When installing RSEM in the Dockerfile, chain the wget, tar -zxvf, cd, make and make install commands using &&.

Each RUN line triggers a new layer - breaking up installation commands over multiple RUN lines will fail - Thank you Bianca! :)

CNCI

CNCI is available on Github at the following link. There are two issues here:

  1. The authors never bothered to make a stable release, so you cannot download a versioned tarball containing the contents of the repository.

  2. Running git clone in a Dockerfile will fail (Host key verification failed.). You need to generate unique ssh keys for the container, which are then saved in the image layer. This is extremely unsecure - don’t do this.

To overcome these issues, I forked the repository and created a stable release - I cloned the repo locally, tarzipped it and uploaded the tarball as a release file. The stable release is available at the following link.

Within the Dockerfile, use wget to download the archived repository. You can follow the installation steps from there.

Hint

Once downloaded and de-compressed, make the CNCI folder fully accessible: chmod -R 777 CNCI/. You must do this in order to add the executables to your $PATH.

Check Installations

If you need a reminder, the steps to build the container are:

docker build -t <dockerhub_username>/<repo_name> $(pwd) # run in directory containing both Dockerfile and environment.yml file
docker run -it <dockerhub_username>/<repo_name>

Check the installs worked:

tophat

cufflinks

rsem-bam2wig

makeblastdb -help

CPC2.py

CNCI.py -h

computeMatrix

All of the tools should work except for Deeptools (computeMatrix).

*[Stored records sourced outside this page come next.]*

-- pv_equiv track=rewrite | github.com/alextjanse/AdventOfCode2025 | day2.py | check_2
-- ===== SOURCE A (Python) =====
-- def check_2(id: int) -> bool:
--     s = str(id)
--     l = len(s)
--     i = 1
--     while i <= l // 2:
--         if l % i == 0:
--             q = s[:i]
--             if all(s[i * j: i * j + i] == q for j in range(0, l // i)):
--                 return True
--         i += 1
--     return False
-- ===== SOURCE B (Python) =====
-- def check_2(id: int) -> bool:
--     s = str(id)
--     return (s + s).find(s, 1) != len(s)
-- ===== Notes on version B (the rewrite author's own statement) =====
-- stated objective: idiomatic
-- what changed: A enumerates candidate period lengths i dividing len(s) and compares every chunk against the first; B uses the classic doubled-string idiom, a single substring search (s+s).find(s, 1) != len(s), with no explicit loop or divisor bookkeeping.
import Mathlib
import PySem

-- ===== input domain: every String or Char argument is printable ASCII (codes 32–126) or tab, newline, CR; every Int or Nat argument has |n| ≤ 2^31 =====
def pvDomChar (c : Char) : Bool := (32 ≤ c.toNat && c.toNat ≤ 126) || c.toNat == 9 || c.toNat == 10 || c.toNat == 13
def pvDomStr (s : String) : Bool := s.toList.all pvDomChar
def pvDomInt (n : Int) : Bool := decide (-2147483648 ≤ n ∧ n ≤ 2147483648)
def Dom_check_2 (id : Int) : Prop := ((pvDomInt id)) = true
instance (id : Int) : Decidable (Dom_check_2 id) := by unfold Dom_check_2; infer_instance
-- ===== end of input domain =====

-- B replaces A's divisor-enumeration loop with a single self-search over the doubled
-- string ((s + s).find(s, 1) != len(s)); objective: idiomatic.

-- ===== PORT A =====
-- all(s[i*j : i*j+i] == q for j in range(0, l//i)) with q = s[:i]
def chunksAll (s : List Char) (i : Nat) : Bool :=
  (PySem.List.pyRange 0 ((s.length / i : Nat) : Int) 1).all
    (fun j => PySem.List.slice s (some ((i : Int) * j)) (some ((i : Int) * j + (i : Int)))
              == PySem.List.slice s none (some ((i : Int))))

-- the while loop: i counts up from 1 while i ≤ l // 2
def check2Go (s : List Char) (i : Nat) : Bool :=
  if h : i ≤ s.length / 2 then
    if s.length % i = 0 then
      if chunksAll s i then true
      else check2Go s (i + 1)
    else check2Go s (i + 1)
  else false
termination_by s.length / 2 + 1 - i
decreasing_by all_goals omega

def check_2 (id : Int) : Bool :=
  check2Go (PySem.Int.toChars id) 1

-- ===== PORT B =====
def check_2_alt (id : Int) : Bool :=
  let s := PySem.Int.toChars id
  PySem.Chars.findFrom (s ++ s) s 1 != ((s.length : Nat) : Int)

-- ===== PRECONDITION & SPEC =====
def Spec_check_2 (id : Int) (out : Bool) : Prop := out = check_2_alt id
instance (id : Int) (out : Bool) : Decidable (Spec_check_2 id out) := by unfold Spec_check_2; infer_instance

-- ===== CLAIM (what is proved, stated in full; the proofs are below) =====
def Claim_equal_check_2 : Prop := ∀ (id : Int), Dom_check_2 id → Spec_check_2 id (check_2 id)

-- ===== LEMMAS AND PROOFS =====

-- rotation by p (mod l) fixes s
def rotFix (s : List Char) (p : Nat) : Prop :=
  ∀ i, i < s.length → s.getD ((p + i) % s.length) ' ' = s.getD i ' '

-- s is d-periodic in the strong sense s[i] = s[i % d]
def perQ (s : List Char) (d : Nat) : Prop :=
  ∀ i, i < s.length → s.getD i ' ' = s.getD (i % d) ' '

theorem toChars_ne_nil (n : Int) : PySem.Int.toChars n ≠ [] := by
  unfold PySem.Int.toChars
  split
  · simp
  · exact List.ne_nil_of_length_pos Nat.length_toDigits_pos

theorem rot_congr (s : List Char) (p q : Nat) (h : p % s.length = q % s.length)
    (hp : rotFix s p) : rotFix s q := by
  intro i hi
  have hpq : (q + i) % s.length = (p + i) % s.length := by
    rw [Nat.add_mod, ← h, ← Nat.add_mod]
  rw [hpq]; exact hp i hi

theorem rot_add (s : List Char) (p q : Nat) (hp : rotFix s p) (hq : rotFix s q) :
    rotFix s (p + q) := by
  intro i hi
  have hl : 0 < s.length := by omega
  have h1 : (p + q + i) % s.length = (p + (q + i) % s.length) % s.length := by
    rw [Nat.add_assoc, Nat.add_mod p (q + i), Nat.add_mod p ((q + i) % s.length),
      Nat.mod_mod_of_dvd _ dvd_rfl]
  have hj : (q + i) % s.length < s.length := Nat.mod_lt _ hl
  rw [h1, hp _ hj, hq i hi]

theorem rot_mul (s : List Char) (p : Nat) (hp : rotFix s p) (k : Nat) : rotFix s (k * p) := by
  induction k with
  | zero => intro i hi; simp [Nat.mod_eq_of_lt hi]
  | succ k ih =>
    have := rot_add s (k * p) p ih hp
    simpa [Nat.succ_mul] using this

theorem exists_mul_mod_eq_gcd (p l : Nat) (hl : 0 < l) :
    ∃ k : Nat, (k * p) % l = Nat.gcd p l % l := by
  set A := Nat.gcdA p l with hA
  refine ⟨(A % l).toNat, ?_⟩
  have hlz : (0 : Int) < l := by exact_mod_cast hl
  have hnn : (0 : Int) ≤ A % l := Int.emod_nonneg A (by omega)
  have hk : ((A % l).toNat : Int) = A % l := Int.toNat_of_nonneg hnn
  have hbez : (Nat.gcd p l : Int) = p * A + l * Nat.gcdB p l := Nat.gcd_eq_gcd_ab p l
  have hgoal : (((A % l).toNat * p : Nat) % l : Int) = ((Nat.gcd p l % l : Nat) : Int) := by
    push_cast
    rw [hk]
    calc (A % l * p) % l = (A * p) % l := by
            rw [Int.mul_emod, Int.emod_emod_of_dvd _ dvd_rfl, ← Int.mul_emod]
      _ = ((p * A + l * Nat.gcdB p l) - l * Nat.gcdB p l) % l := by ring_nf
      _ = (Nat.gcd p l : Int) % l := by rw [← hbez]; rw [Int.sub_mul_emod_self_left]
  exact_mod_cast hgoal

theorem rot_gcd (s : List Char) (p : Nat) (hp : 0 < p) (hpl : p < s.length)
    (h : rotFix s p) : rotFix s (Nat.gcd p s.length) := by
  obtain ⟨k, hk⟩ := exists_mul_mod_eq_gcd p s.length (by omega)
  exact rot_congr s (k * p) _ hk (rot_mul s p h k)

theorem per_of_rot_gcd (s : List Char) (p : Nat) (hp : 0 < p) (hpl : p < s.length)
    (h : rotFix s p) : perQ s (Nat.gcd p s.length) := by
  have hg := rot_gcd s p hp hpl h
  set g := Nat.gcd p s.length with hgdef
  have hgp : 0 < g := Nat.gcd_pos_of_pos_left _ hp
  intro i hi
  have hjlt : i % g < s.length := by
    have h1 : i % g < g := Nat.mod_lt _ hgp
    have h2 : g ≤ p := Nat.gcd_le_left _ hp
    omega
  have key : ∀ m j, j < s.length → g * m + j < s.length →
      s.getD (g * m + j) ' ' = s.getD j ' ' := by
    intro m j hj hmj
    have h2 := rot_mul s g hg m j hj
    rwa [Nat.mul_comm m g, Nat.mod_eq_of_lt hmj] at h2
  have hfin := key (i / g) (i % g) hjlt (by rw [Nat.div_add_mod]; exact hi)
  rw [Nat.div_add_mod] at hfin
  exact hfin

theorem rot_of_per (s : List Char) (d : Nat) (_hd : 0 < d) (hdl : d < s.length)
    (hdvd : d ∣ s.length) (h : perQ s d) : rotFix s d := by
  intro i hi
  have hl : 0 < s.length := by omega
  have hmodl : s.length % d = 0 := Nat.mod_eq_zero_of_dvd hdvd
  by_cases hcase : d + i < s.length
  · rw [Nat.mod_eq_of_lt hcase, h (d + i) hcase, h i hi, Nat.add_mod_left]
  · have h1 : (d + i) % s.length = d + i - s.length := by
      rw [Nat.mod_eq_sub_mod (by omega)]
      exact Nat.mod_eq_of_lt (by omega)
    have h2 : d + i - s.length < s.length := by omega
    rw [h1, h (d + i - s.length) h2, h i hi]
    congr 1
    have h3 : (d + i - s.length + s.length) % d = (d + i - s.length) % d := by
      rw [Nat.add_mod, hmodl, Nat.add_zero, Nat.mod_mod_of_dvd _ dvd_rfl]
    rw [← h3, Nat.sub_add_cancel (by omega), Nat.add_mod_left]

theorem drop_getD (s : List Char) (p : Nat) (hpl : p ≤ s.length) (i : Nat) (hi : i < s.length) :
    ((s ++ s).drop p).getD i ' ' = s.getD ((p + i) % s.length) ' ' := by
  have h1 : i < ((s ++ s).drop p).length := by simp; omega
  rw [List.getD_eq_getElem _ _ h1, List.getD_eq_getElem _ _ (Nat.mod_lt _ (by omega))]
  rw [List.getElem_drop]
  by_cases hc : p + i < s.length
  · rw [List.getElem_append_left hc]; simp [Nat.mod_eq_of_lt hc]
  · have h2 : (p + i) % s.length = p + i - s.length := by
      rw [Nat.mod_eq_sub_mod (by omega)]
      exact Nat.mod_eq_of_lt (by omega)
    rw [List.getElem_append_right (by omega)]; simp [h2]

theorem prefix_iff_rot (s : List Char) (p : Nat) (hpl : p ≤ s.length) :
    (s <+: (s ++ s).drop p) ↔ rotFix s p := by
  rcases Nat.eq_zero_or_pos s.length with hl | hl
  · have hs : s = [] := List.eq_nil_of_length_eq_zero hl
    subst hs
    simp [rotFix]
  constructor
  · rintro ⟨t, ht⟩ i hi
    have hx := drop_getD s p hpl i hi
    rw [← ht, List.getD_append _ _ _ _ hi] at hx
    exact hx.symm
  · intro hrot
    rw [List.prefix_iff_eq_take]
    apply List.ext_getElem
    · simp; omega
    · intro i hi1 hi2
      have hkey := drop_getD s p hpl i hi1
      have hrw := hrot i hi1
      have e1 : (List.take s.length ((s ++ s).drop p))[i]'hi2 = ((s ++ s).drop p).getD i ' ' := by
        rw [List.getElem_take, List.getD_eq_getElem _ _ (by simp; omega)]
      rw [e1, hkey, hrw, List.getD_eq_getElem _ _ hi1]

theorem chunksAll_eq (s : List Char) (d : Nat) :
    chunksAll s d = true ↔ ∀ j < s.length / d, (s.drop (d * j)).take d = s.take d := by
  unfold chunksAll
  rw [List.all_eq_true]
  have point : ∀ k : Nat,
      ((PySem.List.slice s (some ((d : Int) * (k : Nat))) (some ((d : Int) * (k : Nat) + (d : Int)))
        == PySem.List.slice s none (some ((d : Int)))) = true)
      ↔ (s.drop (d * k)).take d = s.take d := by
    intro k
    rw [beq_iff_eq,
      show ((d : Int) * (k : Nat)) = (((d * k : Nat) : Int)) by push_cast; ring,
      PySem.List.slice_natCast_add, PySem.List.slice_to_natCast]
  rw [PySem.List.pyRange_zero_natCast]
  constructor
  · intro h j hj
    exact (point j).mp (h ((j : Int)) (List.mem_map.mpr ⟨j, List.mem_range.mpr hj, rfl⟩))
  · intro h x hx
    obtain ⟨j, hj, rfl⟩ := List.mem_map.mp hx
    exact (point j).mpr (h j (List.mem_range.mp hj))

theorem take_drop_getD (s : List Char) (a n k : Nat) (hk : k < n) (h : a + k < s.length) :
    ((s.drop a).take n).getD k ' ' = s.getD (a + k) ' ' := by
  rw [List.getD_eq_getElem _ _ (by simp; omega), List.getD_eq_getElem _ _ h]
  rw [List.getElem_take, List.getElem_drop]

theorem take_getD (s : List Char) (n k : Nat) (hk : k < n) (h : k < s.length) :
    (s.take n).getD k ' ' = s.getD k ' ' := by
  rw [List.getD_eq_getElem _ _ (by simp; omega), List.getD_eq_getElem _ _ h]
  rw [List.getElem_take]

theorem chunks_iff_per (s : List Char) (d : Nat) (hd : 0 < d) (hl : 0 < s.length)
    (hdvd : d ∣ s.length) : chunksAll s d = true ↔ perQ s d := by
  obtain ⟨m, hm⟩ := hdvd
  have hdle : d ≤ s.length := by
    rcases Nat.eq_zero_or_pos m with h0 | h0
    · rw [h0, Nat.mul_zero] at hm; omega
    · calc d = d * 1 := by ring
        _ ≤ d * m := Nat.mul_le_mul_left d h0
        _ = s.length := hm.symm
  have hbound : ∀ j, j < s.length / d → d * j + d ≤ s.length := by
    intro j hj
    have h1 : j < m := by
      rw [hm, Nat.mul_div_cancel_left _ hd] at hj; exact hj
    calc d * j + d = d * (j + 1) := by ring
      _ ≤ d * m := Nat.mul_le_mul_left d h1
      _ = s.length := hm.symm
  rw [chunksAll_eq]
  constructor
  · intro h i hi
    have hq : i / d < s.length / d := Nat.div_lt_div_of_lt_of_dvd ⟨m, hm⟩ hi
    have hle := hbound _ hq
    have hjd : i % d < d := Nat.mod_lt _ hd
    have hch := congrArg (fun t => t.getD (i % d) ' ') (h (i / d) hq)
    simp only at hch
    rw [take_drop_getD s _ _ _ hjd (by omega), take_getD s _ _ hjd (by omega)] at hch
    rw [Nat.div_add_mod] at hch
    exact hch
  · intro h j hj
    have hle := hbound j hj
    apply List.ext_getElem
    · simp; omega
    · intro k hk1 hk2
      have hkd : k < d := by simp at hk1; omega
      have e1 : ((s.drop (d * j)).take d)[k]'hk1 = s.getD (d * j + k) ' ' := by
        rw [← take_drop_getD s (d * j) d k hkd (by omega)]
        rw [List.getD_eq_getElem _ _ hk1]
      have e2 : (s.take d)[k]'hk2 = s.getD k ' ' := by
        rw [← take_getD s d k hkd (by omega), List.getD_eq_getElem _ _ hk2]
      rw [e1, e2]
      have p1 := h (d * j + k) (by omega)
      have p2 : (d * j + k) % d = k := by
        rw [Nat.mul_add_mod, Nat.mod_eq_of_lt hkd]
      rw [p2] at p1
      exact p1

theorem go_true_iff (s : List Char) (i : Nat) :
    check2Go s i = true ↔
      ∃ d, i ≤ d ∧ d ≤ s.length / 2 ∧ s.length % d = 0 ∧ chunksAll s d = true := by
  fun_induction check2Go s i with
  | case1 i h hmod hall => exact ⟨fun _ => ⟨i, le_refl i, h, hmod, hall⟩, fun _ => rfl⟩
  | case2 i h hmod hall ih =>
    rw [ih]
    constructor
    · rintro ⟨d, hd1, hd2, hd3, hd4⟩; exact ⟨d, by omega, hd2, hd3, hd4⟩
    · rintro ⟨d, hd1, hd2, hd3, hd4⟩
      refine ⟨d, ?_, hd2, hd3, hd4⟩
      rcases Nat.eq_or_lt_of_le hd1 with rfl | hlt
      · rw [hd4] at hall; exact absurd rfl hall
      · omega
  | case3 i h hmod ih =>
    rw [ih]
    constructor
    · rintro ⟨d, hd1, hd2, hd3, hd4⟩; exact ⟨d, by omega, hd2, hd3, hd4⟩
    · rintro ⟨d, hd1, hd2, hd3, hd4⟩
      refine ⟨d, ?_, hd2, hd3, hd4⟩
      rcases Nat.eq_or_lt_of_le hd1 with rfl | hlt
      · exact absurd hd3 hmod
      · omega
  | case4 i h =>
    refine ⟨fun hh => Bool.noConfusion hh, ?_⟩
    rintro ⟨d, hd1, hd2, _, _⟩
    exact absurd hd2 (by omega)

theorem alt_true_iff (s : List Char) (hs : s ≠ []) :
    (PySem.Chars.findFrom (s ++ s) s 1 != ((s.length : Nat) : Int)) = true ↔
      ∃ p, 1 ≤ p ∧ p < s.length ∧ s <+: (s ++ s).drop p := by
  have hl : 0 < s.length := List.length_pos_of_ne_nil hs
  have hk : (1 : ℕ) ≤ (s ++ s).length := by simp; omega
  have hcast : ((1 : ℕ) : ℤ) = (1 : ℤ) := Nat.cast_one
  have hinfix : s <:+: List.drop 1 (s ++ s) := by
    obtain ⟨c, t, rfl⟩ : ∃ c t, s = c :: t := by
      cases s with
      | nil => exact absurd rfl hs
      | cons c t => exact ⟨c, t, rfl⟩
    have hdrop : List.drop 1 (c :: t ++ c :: t) = t ++ c :: t := rfl
    rw [hdrop]
    exact (List.suffix_append _ _).isInfix
  have hne : PySem.Chars.findFrom (s ++ s) s ((1 : ℕ) : ℤ) ≠ -1 := by
    rw [ne_eq, PySem.Chars.findFrom_natCast_eq_neg_one_iff _ _ 1 hk]
    simpa using hinfix
  rw [hcast] at hne
  have hspec := PySem.Chars.findFrom_natCast_spec (s ++ s) s 1 hk (by rw [hcast]; exact hne)
  rw [hcast] at hspec
  obtain ⟨hge, hpre, hmin⟩ := hspec
  set r := PySem.Chars.findFrom (s ++ s) s 1 with hr
  have hrle : r.toNat ≤ s.length := by
    by_contra hgt
    rw [Nat.not_le] at hgt
    exact hmin s.length (by omega) hgt (by rw [List.drop_left])
  constructor
  · intro hb
    have hne2 : r ≠ ((s.length : Nat) : Int) := by simpa using hb
    exact ⟨r.toNat, by omega, by omega, hpre⟩
  · rintro ⟨p, hp1, hp2, hpp⟩
    simp only [bne_iff_ne, ne_eq]
    intro heq
    exact hmin p hp1 (by omega) hpp

theorem main_iff (s : List Char) (hs : s ≠ []) :
    check2Go s 1 = true ↔
      (PySem.Chars.findFrom (s ++ s) s 1 != ((s.length : Nat) : Int)) = true := by
  have hl : 0 < s.length := List.length_pos_of_ne_nil hs
  rw [go_true_iff, alt_true_iff s hs]
  constructor
  · rintro ⟨d, hd1, hd2, hd3, hd4⟩
    have hdvd : d ∣ s.length := Nat.dvd_of_mod_eq_zero hd3
    have hdl : d < s.length := by omega
    have hper := (chunks_iff_per s d (by omega) hl hdvd).mp hd4
    have hrot := rot_of_per s d (by omega) hdl hdvd hper
    exact ⟨d, hd1, hdl, (prefix_iff_rot s d (by omega)).mpr hrot⟩
  · rintro ⟨p, hp1, hp2, hpp⟩
    have hrot := (prefix_iff_rot s p (by omega)).mp hpp
    have hper := per_of_rot_gcd s p (by omega) hp2 hrot
    set g := Nat.gcd p s.length with hg
    have hgpos : 0 < g := Nat.gcd_pos_of_pos_left _ (by omega)
    have hgle : g ≤ p := Nat.gcd_le_left _ (by omega)
    obtain ⟨m, hm⟩ : g ∣ s.length := Nat.gcd_dvd_right _ _
    have hm2 : 2 ≤ m := by
      rcases (by omega : m = 0 ∨ m = 1 ∨ 2 ≤ m) with h0 | h0 | h0
      · rw [h0, Nat.mul_zero] at hm; omega
      · rw [h0, Nat.mul_one] at hm; omega
      · exact h0
    have hghalf : g ≤ s.length / 2 := by
      have h2 : g * 2 ≤ g * m := Nat.mul_le_mul_left g hm2
      rw [← hm] at h2
      omega
    refine ⟨g, hgpos, hghalf, Nat.mod_eq_zero_of_dvd ⟨m, hm⟩, ?_⟩
    exact (chunks_iff_per s g hgpos hl ⟨m, hm⟩).mpr hper

-- ===== VERDICT (by name: the statement is the Claim_ definition above) =====
theorem check_2_spec : Claim_equal_check_2 := by
  intro id _
  unfold Spec_check_2 check_2 check_2_alt
  exact Bool.coe_iff_coe.mp (main_iff (PySem.Int.toChars id) (toChars_ne_nil id))
theorem pvBLoop_eq (adjL : List (Int × List Int)) (valL : List (Int × Int))
    (hnd : (adjL.map Prod.fst).Nodup) :
    ∀ (fuel k : Nat) (g : List Int), g.Nodup →
      g.toFinset = (pvStep adjL valL)^[k] (pvLv adjL) →
      fuel + k = adjL.length →
      (pvBLoop adjL valL g fuel).toFinset = pvCF adjL valL ∧
      (pvBLoop adjL valL g fuel).Nodup := by
  intro fuel
  induction fuel with
  | zero =>
    intro k g hg hset hfk
    have : k = adjL.length := by omega
    subst this
    exact ⟨hset, hg⟩
  | succ fuel ih =>
    intro k g hg hset hfk
    obtain ⟨d1, d2⟩ := pvBRound_toFinset adjL valL hnd g hg
    simp only [pvBLoop]
    by_cases heq : PySem.Set.equal (pvBRound adjL valL g) g = true
    · rw [if_pos heq]
      have hsame : (pvBRound adjL valL g).toFinset = g.toFinset := by
        ext x
        have := (PySem.Set.equal_iff _ _).mp heq x
        simpa using this
      have hclosed : pvStep adjL valL g.toFinset ⊆ g.toFinset := by
        rw [← d1, hsame]
      have hlvg : pvLv adjL ⊆ g.toFinset := by
        rw [hset]; exact pvLv_subset_iter adjL valL k
      have hgcf : g.toFinset ⊆ pvCF adjL valL := by
        rw [hset]
        exact pvIter_mono_le adjL valL (by omega)
      exact ⟨pvExit adjL valL g.toFinset hlvg hgcf hclosed, hg⟩
    · rw [if_neg heq]
      refine ih (k + 1) (pvBRound adjL valL g) d2 ?_ (by omega)
      rw [d1, hset, Function.iterate_succ_apply']

-- ---- the degenerate leafless start: both programs keep the empty set ----
theorem pvOfList_nil : PySem.Set.ofList ([] : List Int) = [] := rfl

theorem pvBRound_nil (adjL : List (Int × List Int)) (valL : List (Int × Int)) :
    pvBRound adjL valL [] = [] := by
  rw [pvBRound]
  induction adjL with
  | nil => rfl
  | cons p l ih => simp

theorem pvBLoop_nil (adjL : List (Int × List Int)) (valL : List (Int × Int)) (fuel : Nat) :
    pvBLoop adjL valL [] fuel = [] := by
  cases fuel with
  | zero => rfl
  | succ fuel =>
    simp only [pvBLoop, pvBRound_nil]
    rfl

This looks like a particularly nasty error to debug - particularly when the tool is coming from the Anaconda repository. You will come across situations like this that will force you to look for alternative tools, or comb through their source code and locate and remedy the error.

Once you are happy with the installations, push your changes to Github to trigger an automated build. (i.e push the Dockerfile & environment.yml to your repo).